§ **Work required**
In the listing below, find the line that contains "daemi_4b.py | get_answer_set" and the line that contains "answer_set = set()". Quote both and every line between them, exactly, and nothing more.

§ **Available data**
──────

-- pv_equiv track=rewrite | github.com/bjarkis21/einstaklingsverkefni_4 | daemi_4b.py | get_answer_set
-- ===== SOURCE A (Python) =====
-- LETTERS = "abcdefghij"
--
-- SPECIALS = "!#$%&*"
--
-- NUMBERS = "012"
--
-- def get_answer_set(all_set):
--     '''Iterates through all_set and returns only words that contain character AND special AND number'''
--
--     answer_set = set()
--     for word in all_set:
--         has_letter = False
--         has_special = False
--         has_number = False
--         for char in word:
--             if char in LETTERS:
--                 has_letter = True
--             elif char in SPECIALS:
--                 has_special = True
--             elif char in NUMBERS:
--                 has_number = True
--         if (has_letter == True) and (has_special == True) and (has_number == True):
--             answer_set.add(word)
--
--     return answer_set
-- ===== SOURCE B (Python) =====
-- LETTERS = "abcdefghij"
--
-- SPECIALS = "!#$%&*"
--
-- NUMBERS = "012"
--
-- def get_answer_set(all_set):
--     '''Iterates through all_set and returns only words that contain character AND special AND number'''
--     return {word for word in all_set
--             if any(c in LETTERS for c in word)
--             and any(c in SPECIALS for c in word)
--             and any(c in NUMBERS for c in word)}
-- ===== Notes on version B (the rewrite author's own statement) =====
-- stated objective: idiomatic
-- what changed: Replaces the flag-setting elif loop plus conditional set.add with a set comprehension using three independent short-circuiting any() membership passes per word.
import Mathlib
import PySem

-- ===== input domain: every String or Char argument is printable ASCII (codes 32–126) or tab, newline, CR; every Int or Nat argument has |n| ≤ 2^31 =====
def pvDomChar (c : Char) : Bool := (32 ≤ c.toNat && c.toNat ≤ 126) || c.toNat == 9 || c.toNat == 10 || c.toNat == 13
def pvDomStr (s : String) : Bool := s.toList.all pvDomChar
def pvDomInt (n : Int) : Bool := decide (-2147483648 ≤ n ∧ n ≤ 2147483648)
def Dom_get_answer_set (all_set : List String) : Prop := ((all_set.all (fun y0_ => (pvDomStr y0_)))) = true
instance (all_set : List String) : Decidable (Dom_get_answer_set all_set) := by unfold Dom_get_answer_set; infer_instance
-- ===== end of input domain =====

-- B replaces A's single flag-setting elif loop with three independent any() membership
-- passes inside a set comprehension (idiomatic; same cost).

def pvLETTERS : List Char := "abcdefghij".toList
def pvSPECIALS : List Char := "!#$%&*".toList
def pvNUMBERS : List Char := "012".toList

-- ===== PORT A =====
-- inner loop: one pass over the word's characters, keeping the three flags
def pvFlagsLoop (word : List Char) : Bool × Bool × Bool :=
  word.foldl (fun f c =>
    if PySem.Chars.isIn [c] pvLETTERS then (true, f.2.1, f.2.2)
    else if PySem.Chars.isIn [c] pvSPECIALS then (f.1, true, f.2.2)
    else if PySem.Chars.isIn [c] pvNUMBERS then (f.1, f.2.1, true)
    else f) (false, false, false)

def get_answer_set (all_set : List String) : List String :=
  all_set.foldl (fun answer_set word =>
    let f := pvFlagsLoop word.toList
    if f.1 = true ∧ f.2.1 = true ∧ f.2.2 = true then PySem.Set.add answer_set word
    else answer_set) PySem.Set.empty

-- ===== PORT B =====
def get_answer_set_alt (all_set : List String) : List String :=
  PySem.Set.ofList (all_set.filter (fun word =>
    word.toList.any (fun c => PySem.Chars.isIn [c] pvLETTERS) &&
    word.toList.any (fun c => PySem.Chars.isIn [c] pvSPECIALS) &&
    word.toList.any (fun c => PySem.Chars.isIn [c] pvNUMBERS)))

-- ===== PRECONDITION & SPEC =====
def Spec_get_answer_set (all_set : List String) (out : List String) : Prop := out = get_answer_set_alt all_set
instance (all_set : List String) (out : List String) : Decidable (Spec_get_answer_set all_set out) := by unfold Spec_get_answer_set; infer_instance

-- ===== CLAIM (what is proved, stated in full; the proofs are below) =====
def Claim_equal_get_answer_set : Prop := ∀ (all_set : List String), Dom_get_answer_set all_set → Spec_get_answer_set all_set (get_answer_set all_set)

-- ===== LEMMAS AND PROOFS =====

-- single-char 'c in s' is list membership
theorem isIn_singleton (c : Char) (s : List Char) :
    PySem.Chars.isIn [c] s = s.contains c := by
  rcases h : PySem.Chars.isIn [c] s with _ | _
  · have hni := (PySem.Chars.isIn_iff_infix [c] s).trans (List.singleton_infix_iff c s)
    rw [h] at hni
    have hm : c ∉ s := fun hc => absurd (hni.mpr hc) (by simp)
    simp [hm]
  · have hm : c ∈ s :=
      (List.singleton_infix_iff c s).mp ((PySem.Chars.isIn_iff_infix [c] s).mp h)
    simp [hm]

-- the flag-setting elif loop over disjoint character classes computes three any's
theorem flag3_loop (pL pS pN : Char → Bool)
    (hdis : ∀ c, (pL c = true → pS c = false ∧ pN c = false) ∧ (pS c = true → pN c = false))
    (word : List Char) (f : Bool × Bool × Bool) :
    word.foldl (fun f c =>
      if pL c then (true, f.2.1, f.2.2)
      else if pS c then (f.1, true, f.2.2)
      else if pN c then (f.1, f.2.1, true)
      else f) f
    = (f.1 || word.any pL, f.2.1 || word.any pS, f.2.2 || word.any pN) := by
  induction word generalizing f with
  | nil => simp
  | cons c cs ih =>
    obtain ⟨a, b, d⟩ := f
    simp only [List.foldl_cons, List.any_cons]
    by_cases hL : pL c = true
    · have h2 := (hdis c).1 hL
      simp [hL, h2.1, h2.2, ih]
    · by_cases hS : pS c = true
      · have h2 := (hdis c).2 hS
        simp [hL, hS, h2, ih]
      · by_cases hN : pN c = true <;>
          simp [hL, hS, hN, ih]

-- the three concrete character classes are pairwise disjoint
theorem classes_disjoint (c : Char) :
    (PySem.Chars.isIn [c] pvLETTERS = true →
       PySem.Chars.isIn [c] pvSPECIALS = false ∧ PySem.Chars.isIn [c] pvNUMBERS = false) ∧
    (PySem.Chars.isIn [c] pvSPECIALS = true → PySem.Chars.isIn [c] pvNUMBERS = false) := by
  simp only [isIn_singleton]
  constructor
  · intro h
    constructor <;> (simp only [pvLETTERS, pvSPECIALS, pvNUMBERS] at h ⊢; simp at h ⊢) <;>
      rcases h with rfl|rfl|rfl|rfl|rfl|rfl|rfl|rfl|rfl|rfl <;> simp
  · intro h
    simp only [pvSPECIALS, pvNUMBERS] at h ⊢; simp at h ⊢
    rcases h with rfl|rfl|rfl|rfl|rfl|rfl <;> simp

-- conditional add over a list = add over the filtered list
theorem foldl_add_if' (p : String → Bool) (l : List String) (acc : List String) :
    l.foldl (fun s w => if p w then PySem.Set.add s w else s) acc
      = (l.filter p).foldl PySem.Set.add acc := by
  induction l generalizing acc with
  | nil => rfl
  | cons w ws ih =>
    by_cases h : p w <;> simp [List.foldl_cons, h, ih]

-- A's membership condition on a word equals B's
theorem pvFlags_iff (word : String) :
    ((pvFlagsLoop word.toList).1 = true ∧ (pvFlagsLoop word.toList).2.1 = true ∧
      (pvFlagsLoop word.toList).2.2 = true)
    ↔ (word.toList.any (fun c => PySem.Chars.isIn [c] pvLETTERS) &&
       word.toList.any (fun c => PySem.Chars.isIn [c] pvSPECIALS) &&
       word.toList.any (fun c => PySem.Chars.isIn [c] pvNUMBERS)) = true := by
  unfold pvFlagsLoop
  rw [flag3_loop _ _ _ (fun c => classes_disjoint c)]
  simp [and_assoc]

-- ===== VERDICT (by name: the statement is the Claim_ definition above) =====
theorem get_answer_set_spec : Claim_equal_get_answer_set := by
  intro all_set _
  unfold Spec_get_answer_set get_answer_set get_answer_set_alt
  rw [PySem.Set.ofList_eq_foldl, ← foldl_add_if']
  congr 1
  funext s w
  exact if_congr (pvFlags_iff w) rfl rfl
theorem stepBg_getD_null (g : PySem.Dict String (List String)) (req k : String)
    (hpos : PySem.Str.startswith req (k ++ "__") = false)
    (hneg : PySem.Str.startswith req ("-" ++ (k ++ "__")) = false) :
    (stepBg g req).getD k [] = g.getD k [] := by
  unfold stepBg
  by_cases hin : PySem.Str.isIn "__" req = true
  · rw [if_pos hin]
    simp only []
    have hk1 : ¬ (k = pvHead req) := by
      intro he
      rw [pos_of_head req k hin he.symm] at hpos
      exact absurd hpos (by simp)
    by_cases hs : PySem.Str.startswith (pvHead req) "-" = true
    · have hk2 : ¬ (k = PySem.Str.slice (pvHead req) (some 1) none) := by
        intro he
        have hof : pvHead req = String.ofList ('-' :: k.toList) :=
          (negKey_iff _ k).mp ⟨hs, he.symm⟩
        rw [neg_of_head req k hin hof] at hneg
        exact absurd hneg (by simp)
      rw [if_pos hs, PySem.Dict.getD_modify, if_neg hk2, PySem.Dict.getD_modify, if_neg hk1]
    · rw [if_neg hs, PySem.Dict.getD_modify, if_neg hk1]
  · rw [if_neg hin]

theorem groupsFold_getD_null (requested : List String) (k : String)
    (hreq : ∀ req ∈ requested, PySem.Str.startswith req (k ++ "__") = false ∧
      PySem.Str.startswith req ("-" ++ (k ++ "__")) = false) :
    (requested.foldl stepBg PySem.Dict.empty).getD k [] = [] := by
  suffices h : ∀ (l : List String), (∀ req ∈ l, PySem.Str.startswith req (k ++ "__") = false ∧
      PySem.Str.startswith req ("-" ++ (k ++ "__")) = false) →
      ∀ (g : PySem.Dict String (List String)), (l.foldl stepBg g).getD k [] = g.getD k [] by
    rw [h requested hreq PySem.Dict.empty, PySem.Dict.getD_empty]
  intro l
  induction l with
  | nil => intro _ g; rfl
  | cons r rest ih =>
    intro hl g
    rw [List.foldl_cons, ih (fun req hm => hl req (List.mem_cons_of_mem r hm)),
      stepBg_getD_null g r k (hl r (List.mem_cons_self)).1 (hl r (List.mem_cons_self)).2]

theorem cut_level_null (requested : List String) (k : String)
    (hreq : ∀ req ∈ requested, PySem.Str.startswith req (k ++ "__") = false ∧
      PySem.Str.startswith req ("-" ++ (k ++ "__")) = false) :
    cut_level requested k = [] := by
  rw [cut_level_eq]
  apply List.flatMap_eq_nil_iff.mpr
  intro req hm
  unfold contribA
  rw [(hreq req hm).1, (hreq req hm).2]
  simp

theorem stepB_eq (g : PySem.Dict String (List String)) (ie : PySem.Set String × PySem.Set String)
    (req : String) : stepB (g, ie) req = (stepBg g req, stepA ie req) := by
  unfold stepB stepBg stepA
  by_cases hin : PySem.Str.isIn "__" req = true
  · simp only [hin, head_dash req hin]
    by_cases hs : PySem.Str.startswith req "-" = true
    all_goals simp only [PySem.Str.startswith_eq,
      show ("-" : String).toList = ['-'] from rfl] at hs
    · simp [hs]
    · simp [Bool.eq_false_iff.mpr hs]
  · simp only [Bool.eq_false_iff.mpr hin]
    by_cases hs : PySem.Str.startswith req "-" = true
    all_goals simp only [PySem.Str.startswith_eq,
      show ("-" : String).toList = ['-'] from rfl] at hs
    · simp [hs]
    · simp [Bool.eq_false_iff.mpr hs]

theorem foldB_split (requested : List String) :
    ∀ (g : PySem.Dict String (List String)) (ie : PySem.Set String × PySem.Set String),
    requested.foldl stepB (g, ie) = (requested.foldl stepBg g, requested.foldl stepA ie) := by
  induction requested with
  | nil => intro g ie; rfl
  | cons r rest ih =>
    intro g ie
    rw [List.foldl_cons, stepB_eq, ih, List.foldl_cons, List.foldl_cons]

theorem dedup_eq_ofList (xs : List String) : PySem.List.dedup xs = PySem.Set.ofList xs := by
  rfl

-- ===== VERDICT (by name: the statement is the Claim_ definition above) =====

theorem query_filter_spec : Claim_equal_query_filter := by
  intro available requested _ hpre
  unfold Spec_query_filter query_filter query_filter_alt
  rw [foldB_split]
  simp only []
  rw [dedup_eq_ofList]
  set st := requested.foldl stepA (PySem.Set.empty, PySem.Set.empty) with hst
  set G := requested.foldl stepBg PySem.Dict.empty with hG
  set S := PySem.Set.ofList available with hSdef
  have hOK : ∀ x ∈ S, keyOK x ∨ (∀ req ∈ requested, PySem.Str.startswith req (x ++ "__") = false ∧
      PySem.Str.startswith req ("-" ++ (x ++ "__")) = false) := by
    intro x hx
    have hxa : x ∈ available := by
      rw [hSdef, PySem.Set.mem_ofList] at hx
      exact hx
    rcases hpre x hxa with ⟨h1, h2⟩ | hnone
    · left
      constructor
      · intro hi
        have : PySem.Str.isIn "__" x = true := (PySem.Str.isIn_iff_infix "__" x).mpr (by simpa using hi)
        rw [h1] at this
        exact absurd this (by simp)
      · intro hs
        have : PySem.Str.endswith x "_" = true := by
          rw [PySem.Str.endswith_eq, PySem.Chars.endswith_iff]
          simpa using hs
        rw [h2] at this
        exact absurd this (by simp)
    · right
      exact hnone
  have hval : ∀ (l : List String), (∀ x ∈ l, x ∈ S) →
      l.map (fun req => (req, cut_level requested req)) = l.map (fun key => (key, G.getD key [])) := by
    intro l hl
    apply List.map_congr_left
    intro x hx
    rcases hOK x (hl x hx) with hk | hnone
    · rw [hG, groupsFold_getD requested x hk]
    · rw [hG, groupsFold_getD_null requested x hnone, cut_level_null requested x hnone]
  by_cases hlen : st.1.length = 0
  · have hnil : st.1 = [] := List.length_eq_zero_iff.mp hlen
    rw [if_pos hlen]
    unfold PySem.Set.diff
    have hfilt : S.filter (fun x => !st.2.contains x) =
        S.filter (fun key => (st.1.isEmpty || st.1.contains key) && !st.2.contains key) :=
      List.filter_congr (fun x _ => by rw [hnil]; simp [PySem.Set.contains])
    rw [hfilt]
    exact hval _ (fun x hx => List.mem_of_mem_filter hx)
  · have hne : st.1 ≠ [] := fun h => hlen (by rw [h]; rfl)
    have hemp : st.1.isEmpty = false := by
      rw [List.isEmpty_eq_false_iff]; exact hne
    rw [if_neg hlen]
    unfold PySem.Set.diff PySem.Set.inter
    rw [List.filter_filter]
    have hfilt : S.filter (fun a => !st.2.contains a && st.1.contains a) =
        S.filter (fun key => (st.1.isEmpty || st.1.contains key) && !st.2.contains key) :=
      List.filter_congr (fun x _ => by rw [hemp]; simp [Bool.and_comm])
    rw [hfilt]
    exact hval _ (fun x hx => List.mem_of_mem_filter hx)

──────

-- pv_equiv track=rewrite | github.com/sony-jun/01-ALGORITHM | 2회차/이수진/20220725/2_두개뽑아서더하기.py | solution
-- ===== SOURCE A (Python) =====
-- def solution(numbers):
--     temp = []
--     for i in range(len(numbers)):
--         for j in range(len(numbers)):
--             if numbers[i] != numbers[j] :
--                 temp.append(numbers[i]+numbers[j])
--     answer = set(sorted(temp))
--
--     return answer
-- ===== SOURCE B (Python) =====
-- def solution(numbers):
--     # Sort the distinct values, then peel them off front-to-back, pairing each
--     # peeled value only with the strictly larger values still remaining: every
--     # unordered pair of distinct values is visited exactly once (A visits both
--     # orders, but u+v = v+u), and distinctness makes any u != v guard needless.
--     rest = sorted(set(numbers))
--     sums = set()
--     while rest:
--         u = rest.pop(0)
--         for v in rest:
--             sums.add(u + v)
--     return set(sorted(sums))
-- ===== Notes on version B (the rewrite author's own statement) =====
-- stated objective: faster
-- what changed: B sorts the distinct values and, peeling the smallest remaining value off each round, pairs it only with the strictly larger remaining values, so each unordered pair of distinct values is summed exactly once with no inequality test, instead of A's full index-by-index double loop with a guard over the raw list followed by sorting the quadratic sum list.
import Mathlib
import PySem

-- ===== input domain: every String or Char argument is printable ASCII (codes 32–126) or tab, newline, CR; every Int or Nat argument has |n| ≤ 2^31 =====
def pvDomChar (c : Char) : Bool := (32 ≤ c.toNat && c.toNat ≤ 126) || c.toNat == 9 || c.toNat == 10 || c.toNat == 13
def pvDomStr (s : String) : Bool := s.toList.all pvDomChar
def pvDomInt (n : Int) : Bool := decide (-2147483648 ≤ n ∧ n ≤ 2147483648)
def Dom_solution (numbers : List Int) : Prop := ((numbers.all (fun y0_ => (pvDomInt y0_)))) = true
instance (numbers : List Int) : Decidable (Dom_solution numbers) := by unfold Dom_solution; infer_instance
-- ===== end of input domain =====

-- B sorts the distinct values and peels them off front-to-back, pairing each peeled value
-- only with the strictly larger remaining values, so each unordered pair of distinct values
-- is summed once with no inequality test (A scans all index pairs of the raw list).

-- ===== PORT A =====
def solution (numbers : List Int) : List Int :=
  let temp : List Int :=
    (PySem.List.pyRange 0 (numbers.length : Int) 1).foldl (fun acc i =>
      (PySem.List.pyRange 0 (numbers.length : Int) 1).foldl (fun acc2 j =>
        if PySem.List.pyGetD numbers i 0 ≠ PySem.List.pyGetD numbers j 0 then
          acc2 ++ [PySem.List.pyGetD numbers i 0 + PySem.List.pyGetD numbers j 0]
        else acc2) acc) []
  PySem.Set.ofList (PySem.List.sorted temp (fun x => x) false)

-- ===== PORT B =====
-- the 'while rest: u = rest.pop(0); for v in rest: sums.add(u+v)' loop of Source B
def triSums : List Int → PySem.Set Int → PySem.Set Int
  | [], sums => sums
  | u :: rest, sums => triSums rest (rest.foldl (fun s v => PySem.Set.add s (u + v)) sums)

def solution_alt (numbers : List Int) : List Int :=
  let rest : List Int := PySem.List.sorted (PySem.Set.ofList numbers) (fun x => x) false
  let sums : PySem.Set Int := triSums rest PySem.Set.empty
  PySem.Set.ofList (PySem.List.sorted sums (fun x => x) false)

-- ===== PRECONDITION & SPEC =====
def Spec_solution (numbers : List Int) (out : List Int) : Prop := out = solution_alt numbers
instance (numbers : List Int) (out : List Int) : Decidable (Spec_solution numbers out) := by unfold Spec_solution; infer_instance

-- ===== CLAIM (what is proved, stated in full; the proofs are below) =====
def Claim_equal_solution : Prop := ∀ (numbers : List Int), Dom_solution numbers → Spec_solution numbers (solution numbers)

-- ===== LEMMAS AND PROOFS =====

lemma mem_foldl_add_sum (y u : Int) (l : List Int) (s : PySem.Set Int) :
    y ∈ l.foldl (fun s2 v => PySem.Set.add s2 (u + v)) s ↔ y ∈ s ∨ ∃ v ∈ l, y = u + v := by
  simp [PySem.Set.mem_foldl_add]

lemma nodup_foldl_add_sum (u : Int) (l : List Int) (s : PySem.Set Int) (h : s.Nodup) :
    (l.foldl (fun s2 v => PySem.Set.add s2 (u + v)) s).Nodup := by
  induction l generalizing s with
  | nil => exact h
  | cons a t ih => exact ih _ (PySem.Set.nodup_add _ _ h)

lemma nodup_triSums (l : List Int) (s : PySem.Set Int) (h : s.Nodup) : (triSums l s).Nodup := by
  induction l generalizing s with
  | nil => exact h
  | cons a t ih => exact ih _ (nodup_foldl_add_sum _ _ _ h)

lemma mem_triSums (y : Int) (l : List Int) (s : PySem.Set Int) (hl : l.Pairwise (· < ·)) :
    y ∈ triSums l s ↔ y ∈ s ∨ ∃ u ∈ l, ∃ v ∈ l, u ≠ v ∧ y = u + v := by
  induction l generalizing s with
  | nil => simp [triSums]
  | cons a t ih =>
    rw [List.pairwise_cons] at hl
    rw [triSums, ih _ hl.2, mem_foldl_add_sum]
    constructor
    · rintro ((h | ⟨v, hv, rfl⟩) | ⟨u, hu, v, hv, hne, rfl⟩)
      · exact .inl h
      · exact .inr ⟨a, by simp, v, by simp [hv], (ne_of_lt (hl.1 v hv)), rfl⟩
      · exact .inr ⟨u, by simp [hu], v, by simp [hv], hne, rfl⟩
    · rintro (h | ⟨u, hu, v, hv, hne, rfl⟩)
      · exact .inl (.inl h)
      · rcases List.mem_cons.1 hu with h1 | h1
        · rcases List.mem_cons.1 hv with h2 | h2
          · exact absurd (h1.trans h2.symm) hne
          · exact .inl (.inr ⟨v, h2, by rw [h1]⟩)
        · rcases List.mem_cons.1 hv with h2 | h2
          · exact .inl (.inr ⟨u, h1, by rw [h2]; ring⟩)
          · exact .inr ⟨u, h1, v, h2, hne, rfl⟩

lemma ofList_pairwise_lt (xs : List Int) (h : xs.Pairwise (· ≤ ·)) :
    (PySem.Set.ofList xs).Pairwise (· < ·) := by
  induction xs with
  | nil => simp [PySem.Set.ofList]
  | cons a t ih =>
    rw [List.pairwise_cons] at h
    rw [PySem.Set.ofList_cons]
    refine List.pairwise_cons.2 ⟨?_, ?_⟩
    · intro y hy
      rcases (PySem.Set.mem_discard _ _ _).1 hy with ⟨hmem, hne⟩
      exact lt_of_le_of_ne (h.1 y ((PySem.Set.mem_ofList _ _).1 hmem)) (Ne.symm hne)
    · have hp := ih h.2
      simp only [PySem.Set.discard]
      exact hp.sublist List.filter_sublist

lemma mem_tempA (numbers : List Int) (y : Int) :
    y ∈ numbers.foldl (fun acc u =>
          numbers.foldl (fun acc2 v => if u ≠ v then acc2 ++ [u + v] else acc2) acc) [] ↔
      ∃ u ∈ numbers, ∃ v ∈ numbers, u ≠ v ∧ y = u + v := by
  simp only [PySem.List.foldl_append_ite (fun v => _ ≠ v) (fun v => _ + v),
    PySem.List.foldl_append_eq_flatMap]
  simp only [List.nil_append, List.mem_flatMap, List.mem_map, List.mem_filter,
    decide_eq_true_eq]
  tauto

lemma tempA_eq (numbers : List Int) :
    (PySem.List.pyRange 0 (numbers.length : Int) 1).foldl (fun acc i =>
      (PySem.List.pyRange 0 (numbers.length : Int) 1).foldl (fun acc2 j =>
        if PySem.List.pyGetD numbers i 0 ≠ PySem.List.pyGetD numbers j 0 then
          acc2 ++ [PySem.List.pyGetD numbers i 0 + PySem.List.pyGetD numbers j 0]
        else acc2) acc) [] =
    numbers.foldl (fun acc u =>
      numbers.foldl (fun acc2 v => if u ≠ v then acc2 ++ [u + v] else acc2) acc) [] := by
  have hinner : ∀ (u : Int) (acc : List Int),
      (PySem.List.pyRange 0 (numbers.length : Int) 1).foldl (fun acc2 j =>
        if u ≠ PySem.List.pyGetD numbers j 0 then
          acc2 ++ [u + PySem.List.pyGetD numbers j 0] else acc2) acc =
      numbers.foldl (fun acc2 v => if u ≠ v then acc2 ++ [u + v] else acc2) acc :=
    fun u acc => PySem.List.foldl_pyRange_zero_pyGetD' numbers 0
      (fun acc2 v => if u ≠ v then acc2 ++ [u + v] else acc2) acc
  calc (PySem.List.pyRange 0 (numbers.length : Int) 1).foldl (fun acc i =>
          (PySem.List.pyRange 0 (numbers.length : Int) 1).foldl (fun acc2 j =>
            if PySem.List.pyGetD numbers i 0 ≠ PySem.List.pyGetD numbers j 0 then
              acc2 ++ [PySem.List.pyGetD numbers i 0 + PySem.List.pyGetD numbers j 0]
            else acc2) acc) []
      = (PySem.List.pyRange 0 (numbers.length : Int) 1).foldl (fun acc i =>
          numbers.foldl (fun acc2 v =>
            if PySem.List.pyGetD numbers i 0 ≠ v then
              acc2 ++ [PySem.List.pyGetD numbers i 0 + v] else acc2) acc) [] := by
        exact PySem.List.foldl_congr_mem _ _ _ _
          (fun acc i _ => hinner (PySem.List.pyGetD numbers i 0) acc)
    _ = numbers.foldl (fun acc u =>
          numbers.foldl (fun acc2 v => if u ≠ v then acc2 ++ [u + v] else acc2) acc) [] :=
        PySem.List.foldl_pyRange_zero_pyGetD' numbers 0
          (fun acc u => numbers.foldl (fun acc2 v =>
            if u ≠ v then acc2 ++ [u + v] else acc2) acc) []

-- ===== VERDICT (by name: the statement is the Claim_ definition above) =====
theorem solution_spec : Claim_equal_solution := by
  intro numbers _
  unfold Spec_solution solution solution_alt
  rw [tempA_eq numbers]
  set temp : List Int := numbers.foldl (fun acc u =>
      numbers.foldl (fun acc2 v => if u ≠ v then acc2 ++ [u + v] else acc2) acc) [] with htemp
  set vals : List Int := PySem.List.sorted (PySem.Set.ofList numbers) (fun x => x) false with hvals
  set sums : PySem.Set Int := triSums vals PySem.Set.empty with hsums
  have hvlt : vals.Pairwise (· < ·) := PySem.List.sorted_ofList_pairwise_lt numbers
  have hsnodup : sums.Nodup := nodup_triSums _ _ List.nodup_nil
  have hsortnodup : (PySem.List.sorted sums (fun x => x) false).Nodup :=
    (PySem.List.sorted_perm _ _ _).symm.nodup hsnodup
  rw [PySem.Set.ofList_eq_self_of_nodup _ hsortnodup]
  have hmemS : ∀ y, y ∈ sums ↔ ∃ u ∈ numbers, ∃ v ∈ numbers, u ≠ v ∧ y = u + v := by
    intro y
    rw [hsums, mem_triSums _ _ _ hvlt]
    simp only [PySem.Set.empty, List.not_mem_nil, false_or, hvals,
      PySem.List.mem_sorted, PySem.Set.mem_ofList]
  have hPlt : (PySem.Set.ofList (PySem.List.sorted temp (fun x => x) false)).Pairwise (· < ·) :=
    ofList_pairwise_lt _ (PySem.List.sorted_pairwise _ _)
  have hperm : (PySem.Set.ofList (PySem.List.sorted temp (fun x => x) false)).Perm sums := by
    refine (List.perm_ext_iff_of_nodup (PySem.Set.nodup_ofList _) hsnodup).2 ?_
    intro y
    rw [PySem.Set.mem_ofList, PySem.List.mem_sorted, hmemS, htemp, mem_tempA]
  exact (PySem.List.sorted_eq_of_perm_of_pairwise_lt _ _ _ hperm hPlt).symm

──────

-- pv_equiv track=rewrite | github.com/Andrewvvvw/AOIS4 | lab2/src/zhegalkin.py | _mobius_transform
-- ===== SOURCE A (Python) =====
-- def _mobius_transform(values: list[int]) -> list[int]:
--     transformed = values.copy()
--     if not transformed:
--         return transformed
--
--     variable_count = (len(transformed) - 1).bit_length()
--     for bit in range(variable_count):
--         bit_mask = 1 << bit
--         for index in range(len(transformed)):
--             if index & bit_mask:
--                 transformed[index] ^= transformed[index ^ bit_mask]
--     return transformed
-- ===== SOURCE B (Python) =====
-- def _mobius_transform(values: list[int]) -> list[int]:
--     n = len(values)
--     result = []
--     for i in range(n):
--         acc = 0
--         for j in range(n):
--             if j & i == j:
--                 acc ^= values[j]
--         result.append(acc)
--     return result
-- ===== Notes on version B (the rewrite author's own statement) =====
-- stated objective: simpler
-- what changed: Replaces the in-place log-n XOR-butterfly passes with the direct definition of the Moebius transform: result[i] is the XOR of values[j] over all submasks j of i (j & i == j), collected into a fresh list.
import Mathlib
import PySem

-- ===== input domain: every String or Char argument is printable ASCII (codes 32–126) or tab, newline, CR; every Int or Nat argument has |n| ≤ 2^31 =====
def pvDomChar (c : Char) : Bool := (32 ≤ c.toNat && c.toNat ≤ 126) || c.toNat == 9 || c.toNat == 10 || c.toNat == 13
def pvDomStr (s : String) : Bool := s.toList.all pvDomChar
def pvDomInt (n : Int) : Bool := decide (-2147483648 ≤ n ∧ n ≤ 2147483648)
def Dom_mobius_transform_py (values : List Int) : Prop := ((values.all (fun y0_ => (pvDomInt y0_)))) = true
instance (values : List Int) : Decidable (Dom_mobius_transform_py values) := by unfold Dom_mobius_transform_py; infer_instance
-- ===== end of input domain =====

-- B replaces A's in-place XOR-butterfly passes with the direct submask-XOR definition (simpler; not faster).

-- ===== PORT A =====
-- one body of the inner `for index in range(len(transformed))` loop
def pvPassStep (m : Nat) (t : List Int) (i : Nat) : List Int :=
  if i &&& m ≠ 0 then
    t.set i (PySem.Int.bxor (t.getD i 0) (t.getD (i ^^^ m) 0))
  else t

──────

§ **Your solution**
-- pv_equiv track=rewrite | github.com/bjarkis21/einstaklingsverkefni_4 | daemi_4b.py | get_answer_set
-- ===== SOURCE A (Python) =====
-- LETTERS = "abcdefghij"
--
-- SPECIALS = "!#$%&*"
--
-- NUMBERS = "012"
--
-- def get_answer_set(all_set):
--     '''Iterates through all_set and returns only words that contain character AND special AND number'''
--
--     answer_set = set()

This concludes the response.